Technology

Work-From-Home Stocks Wane in November. One Trader Sees More Pain Ahead

November has not favored some of last year's biggest work-from-home winners.

Zoom, Peloton and DocuSign are all down sharply month to date, with Zoom losing around 25%, Peloton down a whopping 53% — equivalent to roughly $15 billion in market value — and DocuSign sinking nearly 13%.

Zoom shares were slammed Tuesday after the company revealed year-over-year growth was slowing in its fiscal third-quarter earnings report Monday.

After months of momentum-fueled gains, these names are likely due for an extended breather, Simpler Trading's director of options, Danielle Shay, told CNBC's "Trading Nation" on Tuesday.

"We had a lot of interest from retail traders, and a lot of those people right now are feeling a lot of pain," Shay said, noting that too many investors bought the names at or near their respective highs.

"The worst part about it is there's still more pain to be had and there's really no meaningful support, specifically in Peloton and Zoom," she warned. "While I like DocuSign here, I just can't see a meaningful support level. And for those reasons, I think Zoom and Peloton still have some more downside."
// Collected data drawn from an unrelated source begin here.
-- pv_equiv track=rewrite | github.com/chandra88/docmaker | textManip.py | findFun
-- ===== SOURCE A (Python) =====
-- def findFun(st):
-- 	lines = st.split(' ')
-- 	word = ''
-- 	for line in lines:
-- 		if(line.find('(') >= 0):
-- 			word = line
-- 			break
--
-- 	words = word.split('(')
-- 	if('ClassDef' in words[0]): return ''
-- 	return words[0]
-- ===== SOURCE B (Python) =====
-- def findFun(st):
-- 	cur = []
-- 	for ch in st:
-- 		if ch == '(':
-- 			prefix = ''.join(cur)
-- 			return '' if 'ClassDef' in prefix else prefix
-- 		if ch == ' ':
-- 			cur = []
-- 		else:
-- 			cur.append(ch)
-- 	return ''
-- ===== Notes on version B (the rewrite author's own statement) =====
-- stated objective: alternative
-- what changed: Replaced split-into-token-list + loop-over-tokens + second split with a single left-to-right character scan that keeps the characters seen since the last space and returns at the first open parenthesis; one pass, no intermediate token lists.
import Mathlib
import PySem

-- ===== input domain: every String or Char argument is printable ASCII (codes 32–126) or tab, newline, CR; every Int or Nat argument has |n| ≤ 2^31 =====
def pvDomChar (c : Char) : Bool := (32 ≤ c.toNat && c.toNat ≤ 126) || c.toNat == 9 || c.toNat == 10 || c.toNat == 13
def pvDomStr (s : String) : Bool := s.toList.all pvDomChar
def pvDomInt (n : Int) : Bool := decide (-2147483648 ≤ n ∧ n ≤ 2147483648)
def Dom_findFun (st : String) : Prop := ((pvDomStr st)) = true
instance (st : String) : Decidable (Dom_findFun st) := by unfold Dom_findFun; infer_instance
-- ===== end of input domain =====

-- B: one left-to-right character scan keeping the characters since the last space, stopping at
-- the first open parenthesis, instead of A's token-list split + loop + second split; same result.


-- ===== PORT A =====
-- the for-loop over lines with the find-test and break (word starts empty)
def findFunLoop : List (List Char) → List Char
  | [] => []
  | l :: ls => if 0 ≤ PySem.Chars.find l ['('] then l else findFunLoop ls

def findFun (st : String) : String :=
  let lines := PySem.Chars.splitOn st.toList [' ']        -- st.split(' ')
  let word := findFunLoop lines
  let words := PySem.Chars.splitOn word ['(']             -- word.split('(')
  let w0 := words.headD []                                 -- words[0] (split is never empty)
  if PySem.Chars.isIn "ClassDef".toList w0 then "" else String.ofList w0

-- ===== PORT B =====
-- the scan: cur = chars since last space; at the first open parenthesis return cur, else none
def findFunScan : List Char → List Char → Option (List Char)
  | _, [] => none
  | cur, c :: rest =>
      if c = '(' then some cur
      else findFunScan (if c = ' ' then [] else cur ++ [c]) rest

def findFun_alt (st : String) : String :=
  match findFunScan [] st.toList with
  | none => ""
  | some p => if PySem.Chars.isIn "ClassDef".toList p then "" else String.ofList p

-- ===== PRECONDITION & SPEC =====
def Spec_findFun (st : String) (out : String) : Prop := out = findFun_alt st
instance (st : String) (out : String) : Decidable (Spec_findFun st out) := by unfold Spec_findFun; infer_instance

-- ===== CLAIM (what is proved, stated in full; the proofs are below) =====
def Claim_equal_findFun : Prop := ∀ (st : String), Dom_findFun st → Spec_findFun st (findFun st)

-- ===== LEMMAS AND PROOFS =====

-- structural characterisation of s.split(sep) for a one-character separator
def splitF (sep : Char) : List Char → List (List Char)
  | [] => [[]]
  | c :: cs => if c = sep then [] :: splitF sep cs
               else (c :: (splitF sep cs).headD []) :: (splitF sep cs).tail

theorem splitF_ne_nil (sep : Char) (cs : List Char) : splitF sep cs ≠ [] := by
  cases cs with
  | nil => simp [splitF]
  | cons c cs => simp only [splitF]; split <;> simp

theorem splitOn_go_spec (sep : Char) :
    ∀ (fuel : Nat) (l cur : List Char) (acc : List (List Char)), l.length ≤ fuel →
      PySem.Chars.splitOn.go [sep] fuel l cur acc =
        acc.reverse ++ (cur.reverse ++ (splitF sep l).headD []) :: (splitF sep l).tail := by
  intro fuel
  induction fuel with
  | zero =>
    intro l cur acc h
    have hl : l = [] := List.eq_nil_of_length_eq_zero (Nat.le_zero.mp h)
    subst hl
    rw [PySem.Chars.splitOn.go.eq_def]
    simp [splitF]
  | succ fuel ih =>
    intro l cur acc h
    cases l with
    | nil =>
      rw [PySem.Chars.splitOn.go.eq_def]
      simp [splitF]
    | cons c rest =>
      rw [PySem.Chars.splitOn.go.eq_def]
      by_cases hc : c = sep
      · subst hc
        have hpre : [c].isPrefixOf (c :: rest) = true := by simp [List.isPrefixOf]
        simp only [hpre, if_true]
        have hdrop : List.drop [c].length (c :: rest) = rest := by simp
        rw [hdrop, ih rest [] (cur.reverse :: acc) (by simpa using Nat.le_of_succ_le_succ h)]
        rcases hr : splitF c rest with _ | ⟨hh, tt⟩
        · exact absurd hr (splitF_ne_nil c rest)
        · simp [splitF, hr]
      · have hpre : [sep].isPrefixOf (c :: rest) = false := by
          simp [List.isPrefixOf]
          exact fun h' => absurd h'.symm hc
        simp only [hpre, Bool.false_eq_true, if_false]
        rw [ih rest (c :: cur) acc (by simpa using Nat.le_of_succ_le_succ h)]
        rcases hr : splitF sep rest with _ | ⟨hh, tt⟩
        · exact absurd hr (splitF_ne_nil sep rest)
        · simp [splitF, hr, hc]

theorem splitOn_eq_splitF (sep : Char) (cs : List Char) :
    PySem.Chars.splitOn cs [sep] = splitF sep cs := by
  have h := splitOn_go_spec sep (cs.length + 1) cs [] [] (Nat.le_succ _)
  rw [PySem.Chars.splitOn, h]
  rcases hr : splitF sep cs with _ | ⟨hh, tt⟩
  · exact absurd hr (splitF_ne_nil sep cs)
  · simp

theorem headD_splitF (sep : Char) (cs : List Char) :
    (splitF sep cs).headD [] = cs.takeWhile (· ≠ sep) := by
  induction cs with
  | nil => simp [splitF]
  | cons c cs ih =>
    by_cases hc : c = sep
    · subst hc; simp [splitF]
    · rcases hr : splitF sep cs with _ | ⟨hh, tt⟩
      · exact absurd hr (splitF_ne_nil sep cs)
      · rw [hr] at ih
        simp only [List.headD_cons] at ih
        simp [splitF, hc, hr, ih]

theorem find_paren_nonneg_iff (l : List Char) :
    (0 ≤ PySem.Chars.find l ['(']) ↔ '(' ∈ l := by
  rw [PySem.Chars.find_nonneg_iff]
  exact List.singleton_infix_iff '(' l

theorem takeWhile_ne_self (acc : List Char) (hacc : '(' ∉ acc) :
    acc.takeWhile (· ≠ '(') = acc :=
  List.takeWhile_eq_self_iff.mpr (by
    intro x hx
    simp only [decide_eq_true_eq]
    intro h
    exact hacc (by rwa [h] at hx))

-- the core scan/split correspondence
theorem scan_spec :
    ∀ (cs acc : List Char), '(' ∉ acc →
      (findFunScan acc cs).getD [] =
        (findFunLoop ((acc ++ (splitF ' ' cs).headD []) :: (splitF ' ' cs).tail)).takeWhile (· ≠ '(') := by
  intro cs
  induction cs with
  | nil =>
    intro acc hacc
    have hfind : ¬ (0 ≤ PySem.Chars.find acc ['(']) := by
      rw [find_paren_nonneg_iff]; exact hacc
    simp [findFunScan, splitF, findFunLoop, hfind]
  | cons c rest ih =>
    intro acc hacc
    by_cases hp : c = '('
    · subst hp
      rcases hr : splitF ' ' rest with _ | ⟨hh, tt⟩
      · exact absurd hr (splitF_ne_nil ' ' rest)
      · have hmem : ('(' : Char) ∈ acc ++ '(' :: hh := by simp
        have hfind : 0 ≤ PySem.Chars.find (acc ++ '(' :: hh) ['('] :=
          (find_paren_nonneg_iff _).mpr hmem
        have htk : (acc ++ '(' :: hh).takeWhile (· ≠ '(') = acc := by
          rw [List.takeWhile_append, takeWhile_ne_self acc hacc]
          simp
        simp [findFunScan, splitF, hr, findFunLoop, hfind]
        simpa using htk.symm
    · by_cases hs : c = ' '
      · subst hs
        have hfind : ¬ (0 ≤ PySem.Chars.find acc ['(']) := by
          rw [find_paren_nonneg_iff]; exact hacc
        rcases hr : splitF ' ' rest with _ | ⟨hh, tt⟩
        · exact absurd hr (splitF_ne_nil ' ' rest)
        · have key := ih [] (by simp)
          rw [hr] at key
          simp only [List.headD_cons, List.tail_cons, List.nil_append] at key
          simpa [findFunScan, splitF, hr, findFunLoop, hp, hfind] using key
      · rcases hr : splitF ' ' rest with _ | ⟨hh, tt⟩
        · exact absurd hr (splitF_ne_nil ' ' rest)
        · have hacc' : '(' ∉ acc ++ [c] := by
            simp only [List.mem_append, List.mem_singleton, not_or]
            exact ⟨hacc, fun h => hp h.symm⟩
          have key := ih (acc ++ [c]) hacc'
          rw [hr] at key
          simp only [List.headD_cons, List.tail_cons, List.append_assoc,
            List.singleton_append] at key
          simpa [findFunScan, splitF, hr, hp, hs] using key

theorem findFun_eq_alt (st : String) : findFun st = findFun_alt st := by
  have hmain := scan_spec st.toList [] (by simp)
  simp only [List.nil_append] at hmain
  simp only [findFun, findFun_alt, splitOn_eq_splitF, headD_splitF]
  rcases hr : splitF ' ' st.toList with _ | ⟨hh, tt⟩
  · exact absurd hr (splitF_ne_nil ' ' st.toList)
  · rw [hr] at hmain
    simp only [List.headD_cons, List.tail_cons] at hmain
    cases hscan : findFunScan [] st.toList with
    | none =>
      rw [hscan] at hmain
      simp only [Option.getD_none] at hmain
      rw [← hmain]
      simp [PySem.Chars.isIn]
    | some p =>
      rw [hscan] at hmain
      simp only [Option.getD_some] at hmain
      rw [← hmain]

-- ===== VERDICT (by name: the statement is the Claim_ definition above) =====
theorem findFun_spec : Claim_equal_findFun := by
  intro st _
  unfold Spec_findFun
  exact findFun_eq_alt st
Peloton might be taking a back seat to value stocks, but there's still hope for the fitness play, Inside Edge Capital Management founder Todd Gordon said in the same interview.

In late August, Gordon told "Trading Nation" that he saw potential for the stock to rally back to its old highs in the $120s but ultimately exited the trade shortly thereafter.

"I have a real problem with how quickly the fundamental and the technical position has deteriorated," he said, citing its bleak Nov. 4 earnings report but adding that he hasn't given up on the company altogether.

"The retention in this is unbelievable," Gordon said. "I just have to wait until the technicals and the fundamentals stabilize before we go back in. I wouldn't give up all hope just yet."

He was more interested in the stock of gaming platform Roblox, keeping an eye on the company's journey to profitability.

Roblox shares "pulled back after an unbelievable move up" and are approaching support around the $110 level, Gordon said. Roblox ended trading down nearly 4.5% at $114.87 on Tuesday.

"I can't help but think that they will move very nicely into the metaverse," he said, adding that the explosion in digital assets could help drive Roblox's business.